[Collected data entries]
BEGIN
-- pv_equiv track=rewrite | github.com/Franco414/DASO_C14 | Ejercicios_Extras/Unidad6/Ejercicio_6_3.py | my_function_string_c
-- ===== SOURCE A (Python) =====
-- def my_function_string_c(caracter,cadena,maxRe):
--     lista=[]
--     countRemp=0
--     for i in range(0,len(cadena)):
--         if(cadena[i]>='0' and cadena[i]<='9'):
--             if(countRemp<maxRe):
--                 lista.append(caracter)
--                 countRemp=countRemp+1
--             else:
--                 lista.append(cadena[i])
--         else:
--             lista.append(cadena[i])
--     ret="".join(lista)
--     return ret
-- ===== SOURCE B (Python) =====
-- def my_function_string_c(caracter, cadena, maxRe):
--     digits = [i for i, ch in enumerate(cadena) if '0' <= ch <= '9']
--     repl = set(digits[:maxRe]) if maxRe > 0 else set()
--     return "".join(caracter if i in repl else ch for i, ch in enumerate(cadena))
-- ===== Notes on version B (the rewrite author's own statement) =====
-- stated objective: alternative
-- what changed: Replaces A's single counter-driven loop by two separate passes: one pass collects the digit positions and slices off the first maxRe of them as a replacement set, a second pass rebuilds the string by membership in that set.
import Mathlib
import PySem

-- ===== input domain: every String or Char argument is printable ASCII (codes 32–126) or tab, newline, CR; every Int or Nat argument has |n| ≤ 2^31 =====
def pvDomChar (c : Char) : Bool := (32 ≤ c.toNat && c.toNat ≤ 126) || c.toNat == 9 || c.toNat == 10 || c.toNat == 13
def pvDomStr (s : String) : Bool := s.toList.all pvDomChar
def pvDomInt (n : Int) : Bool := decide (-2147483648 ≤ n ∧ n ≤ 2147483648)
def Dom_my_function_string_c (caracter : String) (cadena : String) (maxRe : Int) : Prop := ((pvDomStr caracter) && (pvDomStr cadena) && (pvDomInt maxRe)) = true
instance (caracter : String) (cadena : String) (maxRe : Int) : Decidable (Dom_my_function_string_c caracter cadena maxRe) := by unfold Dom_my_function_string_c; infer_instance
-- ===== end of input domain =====

-- B replaces A's single counter-driven loop by two passes (collect the first maxRe digit
-- positions into a set, then rebuild by membership); objective: alternative decomposition.

-- ===== PORT A =====
-- shared digit test, Python's `c >= '0' and c <= '9'` (codepoint comparison, same in Lean)
def pvIsDig (c : Char) : Bool := '0' ≤ c && c ≤ '9'

-- one iteration of A's for-loop: state is (lista, countRemp)
def pvStepA (caracter : String) (maxRe : Int) (st : List String × Int) (c : Char) : List String × Int :=
  if pvIsDig c then
    if st.2 < maxRe then (st.1 ++ [caracter], st.2 + 1)
    else (st.1 ++ [String.ofList [c]], st.2)
  else (st.1 ++ [String.ofList [c]], st.2)

def my_function_string_c (caracter : String) (cadena : String) (maxRe : Int) : String :=
  PySem.Str.join "" (cadena.toList.foldl (pvStepA caracter maxRe) ([], 0)).1

-- ===== PORT B =====
-- first pass of B: the indices of the digit characters (enumerate + filter)
def pvDigitIdx (cs : List Char) (s : Int) : List Int :=
  ((PySem.List.enumerate cs s).filter (fun p => pvIsDig p.2)).map Prod.fst

def my_function_string_c_alt (caracter : String) (cadena : String) (maxRe : Int) : String :=
  PySem.Str.join "" ((PySem.List.enumerate cadena.toList 0).map
    (fun p =>
      if (if 0 < maxRe then
            PySem.Set.ofList (PySem.List.slice (pvDigitIdx cadena.toList 0) none (some maxRe))
          else PySem.Set.empty).contains p.1
      then caracter else String.ofList [p.2]))

-- ===== PRECONDITION & SPEC =====
def Spec_my_function_string_c (caracter : String) (cadena : String) (maxRe : Int) (out : String) : Prop := out = my_function_string_c_alt caracter cadena maxRe
instance (caracter : String) (cadena : String) (maxRe : Int) (out : String) : Decidable (Spec_my_function_string_c caracter cadena maxRe out) := by unfold Spec_my_function_string_c; infer_instance

-- ===== CLAIM (what is proved, stated in full; the proofs are below) =====
def Claim_equal_my_function_string_c : Prop := ∀ (caracter : String) (cadena : String) (maxRe : Int), Dom_my_function_string_c caracter cadena maxRe → Spec_my_function_string_c caracter cadena maxRe (my_function_string_c caracter cadena maxRe)

-- ===== LEMMAS AND PROOFS =====

-- canonical "replace while budget positive" list both ports are reduced to
def pvSpecL (caracter : String) : List Char → Int → List String
  | [], _ => []
  | c :: cs, k =>
    if pvIsDig c then
      (if 0 < k then caracter :: pvSpecL caracter cs (k - 1)
       else String.ofList [c] :: pvSpecL caracter cs k)
    else String.ofList [c] :: pvSpecL caracter cs k

lemma pvA_loop (caracter : String) (maxRe : Int) :
    ∀ (cs : List Char) (acc : List String) (cnt : Int),
      (cs.foldl (pvStepA caracter maxRe) (acc, cnt)).1
        = acc ++ pvSpecL caracter cs (maxRe - cnt) := by
  intro cs
  induction cs with
  | nil => intro acc cnt; simp [pvSpecL]
  | cons c cs ih =>
    intro acc cnt
    by_cases hd : pvIsDig c
    · by_cases hc : cnt < maxRe
      · have h0 : 0 < maxRe - cnt := by omega
        have : maxRe - (cnt + 1) = maxRe - cnt - 1 := by omega
        simp [List.foldl, pvStepA, hd, hc, pvSpecL, ih, this]
      · have h0 : ¬ 0 < maxRe - cnt := by omega
        simp [List.foldl, pvStepA, hd, hc, pvSpecL, ih]
    · simp [List.foldl, pvStepA, hd, pvSpecL, ih]

lemma pvDigitIdx_cons (c : Char) (cs : List Char) (s : Int) :
    pvDigitIdx (c :: cs) s
      = if pvIsDig c then s :: pvDigitIdx cs (s + 1) else pvDigitIdx cs (s + 1) := by
  by_cases hd : pvIsDig c <;> simp [pvDigitIdx, PySem.List.enumerate_cons, hd]

lemma pvDigitIdx_ge (cs : List Char) (s : Int) :
    ∀ j ∈ pvDigitIdx cs s, s ≤ j := by
  induction cs generalizing s with
  | nil => simp [pvDigitIdx]
  | cons c cs ih =>
    intro j hj
    rw [pvDigitIdx_cons] at hj
    by_cases hd : pvIsDig c
    · simp [hd] at hj
      rcases hj with h | h
      · omega
      · have := ih (s + 1) j h; omega
    · simp [hd] at hj
      have := ih (s + 1) j hj; omega

-- B's replacement set, as the plain list it is on each branch
def pvRepl (cs : List Char) (s k : Int) : List Int :=
  if 0 < k then (pvDigitIdx cs s).take k.toNat else []

lemma pvRepl_contains (cs : List Char) (s k i : Int) :
    (if 0 < k then PySem.Set.ofList (PySem.List.slice (pvDigitIdx cs s) none (some k))
     else PySem.Set.empty).contains i = (pvRepl cs s k).contains i := by
  by_cases hk : 0 < k
  · have hkn : k = ((k.toNat : Nat) : Int) := by omega
    rw [if_pos hk, pvRepl, if_pos hk, hkn, PySem.List.slice_to_natCast]
    rw [Bool.eq_iff_iff]
    have hm : max k 0 = k := by omega
    simp [PySem.Set.mem_ofList, hm]
  · rw [if_neg hk, pvRepl, if_neg hk]
    rfl

lemma pvRender_congr (caracter : String) (l : List (Int × Char)) (R R' : List Int)
    (h : ∀ p ∈ l, (R.contains p.1 = R'.contains p.1)) :
    l.map (fun p => if R.contains p.1 then caracter else String.ofList [p.2])
      = l.map (fun p => if R'.contains p.1 then caracter else String.ofList [p.2]) := by
  apply List.map_congr_left
  intro p hp
  rw [h p hp]

lemma pvB_main (caracter : String) :
    ∀ (cs : List Char) (s k : Int),
      (PySem.List.enumerate cs s).map
          (fun p => if (pvRepl cs s k).contains p.1 then caracter else String.ofList [p.2])
        = pvSpecL caracter cs k := by
  intro cs
  induction cs with
  | nil => intro s k; simp [PySem.List.enumerate_nil, pvSpecL]
  | cons c cs ih =>
    intro s k
    rw [PySem.List.enumerate_cons, List.map_cons]
    have hge : ∀ p ∈ PySem.List.enumerate cs (s + 1), s + 1 ≤ p.1 := by
      intro p hp
      rcases (PySem.List.mem_enumerate_iff _ _ _).1 hp with ⟨j, hj, rfl⟩
      omega
    by_cases hd : pvIsDig c
    · by_cases hk : 0 < k
      · -- head index s is replaced; tail set is the first k-1 digit indices of cs
        have hset : pvRepl (c :: cs) s k
            = s :: (pvDigitIdx cs (s + 1)).take (k - 1).toNat := by
          rw [pvRepl, if_pos hk, pvDigitIdx_cons, if_pos hd]
          have : k.toNat = (k - 1).toNat + 1 := by omega
          rw [this, List.take_succ_cons]
        have hhead : (pvRepl (c :: cs) s k).contains s = true := by
          rw [hset]; simp
        have htail : ∀ p ∈ PySem.List.enumerate cs (s + 1),
            ((pvRepl (c :: cs) s k).contains p.1 = (pvRepl cs (s + 1) (k - 1)).contains p.1) := by
          intro p hp
          have hps := hge p hp
          rw [hset, pvRepl]
          by_cases hk1 : 0 < k - 1
          · rw [if_pos hk1]
            simp only [List.contains_cons]
            have : (p.1 == s) = false := by simp; omega
            rw [this, Bool.false_or]
          · have : (k - 1).toNat = 0 := by omega
            rw [if_neg hk1, this, List.take_zero]
            simp only [List.contains_cons, List.contains_nil, Bool.or_false]
            simp; omega
        rw [pvRender_congr caracter _ _ _ htail, ih (s + 1) (k - 1)]
        simp only [hhead]
        simp [pvSpecL, hd, hk]
      · -- no budget: both sets empty
        have hset : pvRepl (c :: cs) s k = [] := by rw [pvRepl, if_neg hk]
        have hset' : pvRepl cs (s + 1) k = [] := by rw [pvRepl, if_neg hk]
        have htail : ∀ p ∈ PySem.List.enumerate cs (s + 1),
            ((pvRepl (c :: cs) s k).contains p.1 = (pvRepl cs (s + 1) k).contains p.1) := by
          intro p _; rw [hset, hset']
        rw [pvRender_congr caracter _ _ _ htail, ih (s + 1) k]
        simp [pvSpecL, hd, hk, hset]
    · -- non-digit head: index s is in neither set; digit indices unchanged
      have hset : pvRepl (c :: cs) s k = pvRepl cs (s + 1) k := by
        rw [pvRepl, pvRepl, pvDigitIdx_cons, if_neg hd]
      have hhead : (pvRepl (c :: cs) s k).contains s = false := by
        rw [hset, pvRepl]
        by_cases hk : 0 < k
        · rw [if_pos hk]
          by_contra h
          simp only [Bool.not_eq_false, List.contains_eq_mem, decide_eq_true_eq] at h
          have hmem : s ∈ pvDigitIdx cs (s + 1) :=
            List.mem_of_mem_take h
          have := pvDigitIdx_ge cs (s + 1) s hmem
          omega
        · rw [if_neg hk]; rfl
      rw [hset] at hhead ⊢
      rw [ih (s + 1) k]
      simp only [hhead]
      simp [pvSpecL, hd]

-- ===== VERDICT (by name: the statement is the Claim_ definition above) =====
theorem my_function_string_c_spec : Claim_equal_my_function_string_c := by
  intro caracter cadena maxRe _
  unfold Spec_my_function_string_c my_function_string_c my_function_string_c_alt
  simp only [pvRepl_contains]
  rw [pvA_loop caracter maxRe cadena.toList [] 0, pvB_main caracter cadena.toList 0 maxRe]
  simp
END
Instructions to follow —
Of the entries above, transcribe exactly those lines that fall between the line containing "else String.ofList [c] :: pvSpecL caracter cs k)" and the line containing "(cs.foldl (pvStepA caracter", together with those two lines.

Expected answer —
       else String.ofList [c] :: pvSpecL caracter cs k)
    else String.ofList [c] :: pvSpecL caracter cs k

lemma pvA_loop (caracter : String) (maxRe : Int) :
    ∀ (cs : List Char) (acc : List String) (cnt : Int),
      (cs.foldl (pvStepA caracter maxRe) (acc, cnt)).1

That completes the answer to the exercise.